Как видим, нынешние московские идеологи не считают население «соседней страны с центром в Минске» потенциальным партнером в разделе культурного и цивилизованного наследства ВКЛ. А вот Летуву они воспринимают всерьёз. Известно, что «приватизацию» всего исторического наследства ВКЛ исключительно летувисами Москва последовательно поддерживала и в советские времена:
«В обмен на лояльность мощной национальной интеллигенции и национал-коммунистов в Литовской ССР, одной из «союзных» республик, рядом с коммунистической была разрешена националистическая идеология, которая основывалась на исторических мифах (про завоевание литовскими князьями белорусских земель, определяющую роль литовских земель в ВКЛ ит.д.)» (13).
К беларуским же исследователям, угодничающим перед нынешней властью — мало искушенной в хитросплетениях исторической и современной геополитики — у них отношение вполне
презрительное. То есть именно такое, какое заслужили официальные беларуские историки — в виде откровенных издевок над несмышлеными «братьями меньшими». Например, автор статьи в «Московских Новостях» обращает внимание читателей на то, что «новейшие исследования бакинских историков доказывают, что Ветхий Завет переведен неверно: Бог творил Адама и Еву отнюдь не в междуречье Тигра и Евфрата, а в Карабахе, очевидно, уже тогда азербайджанском». Далее он говорит:
«Можно и Франциска Скорину назвать белорусским ученым, а его «Библию русску» — переводом на белорусский язык, но вот сам Скорина так не думал» (см. 12).

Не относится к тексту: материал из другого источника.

theorem pvChain_nodup {parents : List Int} {l : List Int} (h : PvChain parents l) :
    l.Nodup := by
  induction h with
  | root => simp
  | @step c v rest hch hc ih =>
    refine List.Nodup.cons ?_ ih
    intro hmem
    obtain ⟨pre, suf, hsplit⟩ := List.append_of_mem hmem
    have hsuf : PvChain parents (c :: suf) := by
      refine pvChain_suffix (a := pre) ?_ (by simp)
      rw [← hsplit]; exact hch
    have heq := pvChain_unique (PvChain.step hch hc) hsuf (by simp)
    have hlen := congrArg List.length heq
    have hlen2 := congrArg List.length hsplit
    simp at hlen hlen2
    omega

theorem pvChain_mem {parents : List Int} {l : List Int} (h : PvChain parents l) :
    ∀ x ∈ l, x = 0 ∨ (1 ≤ x ∧ x < (parents.length : Int)) := by
  induction h with
  | root => simp
  | @step c v rest hch hc ih =>
    intro x hx
    rcases List.mem_cons.mp hx with rfl | hx
    · exact Or.inr ⟨(pvCf_mem hc).1, (pvCf_mem hc).2.1⟩
    · exact ih x hx

theorem pvNodup_length_le {l : List Int} {s : Finset Int} (h : l.Nodup)
    (h2 : ∀ x ∈ l, x ∈ s) : l.length ≤ s.card := by
  classical
  calc l.length = l.toFinset.card := (List.toFinset_card_of_nodup h).symm
  _ ≤ s.card := Finset.card_le_card (fun x hx => h2 x (List.mem_toFinset.mp hx))

theorem pvChain_length {parents : List Int} {l : List Int} (h : PvChain parents l) :
    l.length ≤ parents.length + 1 := by
  have hb := pvNodup_length_le (pvChain_nodup h)
      (s := insert 0 (Finset.Ico 1 (parents.length : Int))) (fun x hx => by
    rcases pvChain_mem h x hx with rfl | ⟨h1, h2⟩
    · simp
    · simp [Finset.mem_Ico]; omega)
  have hc : (insert 0 (Finset.Ico 1 (parents.length : Int))).card ≤
      (Finset.Ico 1 (parents.length : Int)).card + 1 := Finset.card_insert_le _ _
  have hI : (Finset.Ico 1 (parents.length : Int)).card = ((parents.length : Int) - 1).toNat := by
    simp [Int.card_Ico]
  omega

theorem pvSub_stable {parents : List Int} :
    ∀ (f1 : Nat) {v : Int} {l : List Int} (f2 : Nat), PvChain parents (v :: l) →
      parents.length + 1 ≤ f1 + l.length → parents.length + 1 ≤ f2 + l.length →
      pvSub parents f1 v = pvSub parents f2 v := by
  intro f1
  induction f1 with
  | zero =>
    intro v l f2 h h1 h2
    have := pvChain_length h
    simp at this
    omega
  | succ f1 ih =>
    intro v l f2 h h1 h2
    cases f2 with
    | zero =>
      have := pvChain_length h
      simp at this
      omega
    | succ g =>
      simp only [pvSub]
      congr 1
      apply pvFlatMap_congr
      intro c hc
      exact ih g (PvChain.step h hc) (by simp; omega) (by simp; omega)

theorem pvSubR_stable {parents : List Int} :
    ∀ (f1 : Nat) {v : Int} {l : List Int} (f2 : Nat), PvChain parents (v :: l) →
      parents.length + 1 ≤ f1 + l.length → parents.length + 1 ≤ f2 + l.length →
      pvSubR parents f1 v = pvSubR parents f2 v := by
  intro f1
  induction f1 with
  | zero =>
    intro v l f2 h h1 h2
    have := pvChain_length h
    simp at this
    omega
  | succ f1 ih =>
    intro v l f2 h h1 h2
    cases f2 with
    | zero =>
      have := pvChain_length h
      simp at this
      omega
    | succ g =>
      simp only [pvSubR]
      congr 1
      apply pvFlatMap_congr
      intro c hc
      exact ih g (PvChain.step h (List.mem_reverse.mp hc)) (by simp; omega) (by simp; omega)

theorem pvSub_unfold {parents : List Int} {v : Int} {l : List Int}
    (h : PvChain parents (v :: l)) :
    pvSub parents (parents.length + 1) v =
      v :: (pvCf parents v).flatMap (pvSub parents (parents.length + 1)) := by
  conv_lhs => simp only [pvSub]
  congr 1
  apply pvFlatMap_congr
  intro c hc
  exact pvSub_stable parents.length (parents.length + 1) (PvChain.step h hc)
    (by simp) (by simp)

theorem pvSubR_unfold {parents : List Int} {v : Int} {l : List Int}
    (h : PvChain parents (v :: l)) :
    pvSubR parents (parents.length + 1) v =
      v :: (pvCf parents v).reverse.flatMap (pvSubR parents (parents.length + 1)) := by
  conv_lhs => simp only [pvSubR]
  congr 1
  apply pvFlatMap_congr
  intro c hc
  exact pvSubR_stable parents.length (parents.length + 1)
    (PvChain.step h (List.mem_reverse.mp hc)) (by simp) (by simp)

theorem pvSub_chain {parents : List Int} :
    ∀ (f : Nat) {v : Int} {l : List Int} {x : Int}, PvChain parents (v :: l) →
      x ∈ pvSub parents f v →
      ∃ q, PvChain parents (q ++ v :: l) ∧ (q ++ v :: l).head? = some x := by
  intro f
  induction f with
  | zero => intro v l x _ hx; simp [pvSub] at hx
  | succ f ih =>
    intro v l x h hx
    simp only [pvSub, List.mem_cons, List.mem_flatMap] at hx
    rcases hx with rfl | ⟨c, hc, hxc⟩
    · exact ⟨[], h, by simp⟩
    · obtain ⟨q, hq, hh⟩ := ih (PvChain.step h hc) hxc
      refine ⟨q ++ [c], ?_, ?_⟩
      · simpa [List.append_assoc] using hq
      · simpa [List.append_assoc] using hh

theorem pvSub_nodup {parents : List Int} :
    ∀ (f : Nat) {v : Int} {l : List Int}, PvChain parents (v :: l) →
      (pvSub parents f v).Nodup := by
  intro f
  induction f with
  | zero => intro v l _; simp [pvSub]
  | succ f ih =>
    intro v l h
    simp only [pvSub]
    refine List.Nodup.cons ?_ (List.nodup_flatMap.mpr ⟨fun c hc => ih (PvChain.step h hc), ?_⟩)
    · intro hmem
      rw [List.mem_flatMap] at hmem
      obtain ⟨c, hc, hvc⟩ := hmem
      obtain ⟨q, hq, hh⟩ := pvSub_chain f (PvChain.step h hc) hvc
      have := pvChain_unique hq h (by simpa using hh)
      have hlen := congrArg List.length this
      simp at hlen
      omega
    · refine (pvCf_nodup parents v).imp_of_mem ?_
      intro c c' hc hc' hne x hx hx'
      obtain ⟨q, hq, hh⟩ := pvSub_chain f (PvChain.step h hc) hx
      obtain ⟨q', hq', hh'⟩ := pvSub_chain f (PvChain.step h hc') hx'
      have heq := pvChain_unique hq hq' (hh.trans hh'.symm)
      have heq2 : (q ++ [c]) ++ (v :: l) = (q' ++ [c']) ++ (v :: l) := by
        simpa [List.append_assoc] using heq
      have hqq := List.append_cancel_right heq2
      have hcc : c = c' := by
        have h1 : (q ++ [c]).getLast? = (q' ++ [c']).getLast? := by rw [hqq]
        simpa [List.getLast?_concat] using h1
      exact hne hcc

theorem pvSub_mem_bound {parents : List Int} {f : Nat} {v : Int} {l : List Int} {x : Int}
    (h : PvChain parents (v :: l)) (hx : x ∈ pvSub parents f v) :
    x = 0 ∨ (1 ≤ x ∧ x < (parents.length : Int)) := by
  obtain ⟨q, hq, hh⟩ := pvSub_chain f h hx
  exact pvChain_mem hq x (List.mem_of_mem_head? (by simp [hh]))

theorem pvSub_length_le {parents : List Int} {v : Int} {l : List Int}
    (h : PvChain parents (v :: l)) (hn : 1 ≤ parents.length) (f : Nat) :
    (pvSub parents f v).length ≤ parents.length := by
  have hb := pvNodup_length_le (pvSub_nodup f h)
      (s := insert 0 (Finset.Ico 1 (parents.length : Int))) (fun x hx => by
    rcases pvSub_mem_bound h hx with rfl | ⟨h1, h2⟩
    · simp
    · simp [Finset.mem_Ico]; omega)
  have hc : (insert 0 (Finset.Ico 1 (parents.length : Int))).card ≤
      (Finset.Ico 1 (parents.length : Int)).card + 1 := Finset.card_insert_le _ _
  have hI : (Finset.Ico 1 (parents.length : Int)).card = ((parents.length : Int) - 1).toNat := by
    simp [Int.card_Ico]
  omega

theorem pvSub_closed {parents : List Int} :
    ∀ (f : Nat) {v : Int} {l : List Int} {x c : Int}, PvChain parents (v :: l) →
      parents.length + 1 ≤ f + l.length →
      x ∈ pvSub parents f v → c ∈ pvCf parents x → c ∈ pvSub parents f v := by
  intro f
  induction f with
  | zero =>
    intro v l x c h hf hx
    simp [pvSub] at hx
  | succ f ih =>
    intro v l x c h hf hx hc
    simp only [pvSub, List.mem_cons, List.mem_flatMap] at hx ⊢
    rcases hx with rfl | ⟨c', hc', hxc'⟩
    · refine Or.inr ⟨c, hc, ?_⟩
      have hch := PvChain.step h hc
      have := pvChain_length hch
      simp at this
      cases f with
      | zero => omega
      | succ g => simp [pvSub]
    · exact Or.inr ⟨c', hc', ih (PvChain.step h hc') (by simp; omega) hxc' hc⟩

theorem pvSub_perm (parents : List Int) :
    ∀ (f : Nat) (v : Int), (pvSubR parents f v).Perm (pvSub parents f v) := by
  intro f
  induction f with
  | zero => intro v; simp [pvSub, pvSubR]
  | succ f ih =>
    intro v
    simp only [pvSub, pvSubR]
    refine List.Perm.cons v ?_
    refine ((List.Perm.refl _).flatMap (fun a _ => ih a)).trans ?_
    exact ((pvCf parents v).reverse_perm).flatMap (fun a _ => List.Perm.refl _)

theorem pvSzT_pos (parents : List Int) (v : Int) : 1 ≤ pvSzT parents v := by
  unfold pvSzT
  simp only [pvSub, List.length_cons]
  push_cast
  omega

theorem pvSzT_unfold {parents : List Int} {v : Int} {l : List Int}
    (h : PvChain parents (v :: l)) :
    pvSzT parents v = 1 + ((pvCf parents v).map (pvSzT parents)).sum := by
  unfold pvSzT
  rw [show (pvCf parents v).map (fun c => ((pvSub parents (parents.length + 1) c).length : Int)) =
      (pvCf parents v).map (fun c => (((pvSub parents (parents.length + 1) c).length : Nat) : Int))
      from rfl, pvSum_natCast]
  rw [pvSub_unfold h]
  simp [List.length_flatMap]
  ring

theorem pvDfsA_eq {parents : List Int} :
    ∀ (f : Nat) {v : Int} {l : List Int} (d : PySem.Dict Int Int) (m : Int),
      PvChain parents (v :: l) → parents.length + 1 ≤ f + l.length →
      pvDfsA (parents.length : Int) (pvTreeA parents) f v (d, m) =
        ((pvSL parents f v).foldl (fun d s => d.modify s 0 (· + 1)) d,
         (pvSL parents f v).foldl max m,
         ((pvSub parents f v).length : Int)) := by
  intro f
  induction f with
  | zero =>
    intro v l d m h hf
    have := pvChain_length h
    simp at this
    omega
  | succ f ih =>
    intro v l d m h hf
    by_cases hleaf : pvCf parents v = []
    · simp only [pvDfsA, pvSL, pvSub]
      rw [show (pvTreeA parents).getD v [] = pvCf parents v from rfl, hleaf]
      simp
    · have hlen0 : ¬ ((pvCf parents v).length = 0) := by
        simpa [List.length_eq_zero_iff] using hleaf
      simp only [pvDfsA]
      rw [show (pvTreeA parents).getD v [] = pvCf parents v from rfl]
      rw [if_neg hlen0]
      have loop : ∀ (cs : List Int), (∀ c ∈ cs, c ∈ pvCf parents v) →
          ∀ (sc subs : Int) (d0 : PySem.Dict Int Int) (m0 : Int),
          cs.foldl (fun (st : Int × Int × PySem.Dict Int Int × Int) child =>
            let r := pvDfsA (parents.length : Int) (pvTreeA parents) f child (st.2.2.1, st.2.2.2)
            (if r.2.2 > 0 then st.1 * r.2.2 else st.1, st.2.1 + r.2.2, r.1, r.2.1))
            (sc, subs, d0, m0) =
          (cs.foldl (fun a c => if ((pvSub parents f c).length : Int) > 0
              then a * ((pvSub parents f c).length : Int) else a) sc,
           subs + (cs.map (fun c => ((pvSub parents f c).length : Int))).sum,
           (cs.flatMap (pvSL parents f)).foldl (fun d s => d.modify s 0 (· + 1)) d0,
           (cs.flatMap (pvSL parents f)).foldl max m0) := by
        intro cs
        induction cs with
        | nil => intro _ sc subs d0 m0; simp
        | cons c cs ihc =>
          intro hmem sc subs d0 m0
          simp only [List.foldl_cons]
          rw [ih d0 m0 (PvChain.step h (hmem c (by simp))) (by simp; omega)]
          rw [ihc (fun c' hc' => hmem c' (by simp [hc']))]
          simp [List.foldl_append, add_assoc]
      rw [loop (pvCf parents v) (fun _ hc => hc)]
      simp only [pvSL, pvSub, if_neg hleaf, pvScoreF, List.foldl_append, List.foldl_map,
        List.length_cons, List.length_flatMap, zero_add]
      simp only [Prod.mk.injEq]
      refine ⟨rfl, rfl, ?_⟩
      rw [show (pvCf parents v).map (fun c => ((pvSub parents f c).length : Int)) =
          (pvCf parents v).map (fun c => (((pvSub parents f c).length : Nat) : Int))
          from rfl, pvSum_natCast]
      push_cast
      ring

Понятно, что сценарии «геополитического развода» бывших советских союзных «республик-сестер» различаются между собой. Тем не менее, очевидна ситуация «несправедливости» межкультурных войн, проводимых современной Россией:
«Один вывод... является бесспорным: в течение всего рассмотренного периода /за последние 250 лет/ именно Россия являлась атакующей стороной по отношению к Польше — если отбросить все лицемерные заявления российских государственных деятелей и «национал-патриотов» на этот счет /.../.
Имперское мышление современных российских идеологов, политиков, деятелей культуры, равно как и значительной части рядовых граждан, не позволяет им признать вину своего Отечества перед любым народом, когда-либо порабощенным их предками, прадедами или дедами. Это касается не только Польши, но и всех бывших союзных республик, автономий и других национальных образований СССР. Советский Союз уже заплатил собственной гибелью за такую позицию. Заплатит и Россия...» (14).
Сохранение идейной установки на удержание любой ценой всей прежней территории Российской империи (СССР) в сфере определяющего влияния Москвы неизбежно способствует развитию национализма в постсоветских республиках, а также угрожает культурной идентичности и геополитической целостности самой Российской Федерации.
Кремль пытается сегодня восстановить в массовом сознании граждан новых независимых государств такие мифологемы Имперского государства (в его коммунистическом варианте) как «советский народ — новая историческая общность людей», «три 194
братских славянских народа с общей судьбой», «Москва — мать городов русских» и т.д. При этом средства «восстановления» применяются сугубо силовые. Это чередование «кнута» и «пряника» (применительно к Беларуси); экономическое давление (в отношении Украины); финансовый шантаж (государства Средней Азии); открытая вооруженная агрессия (Грузия).
Однако всякое действие неизбежно рождает противодействие. Чем сильнее давление из Москвы на прежнюю «периферию», тем сильнее противоположная ему реакция отторжения. Поэтому любые попытки Москвы вернуть свое государство и его бывшие колонии к прежнему статусу закономерно способствуют усилению национализма — в самых разных его проявлениях — не только в бывших «союзных республиках», но и в автономиях самой Российской Федерации.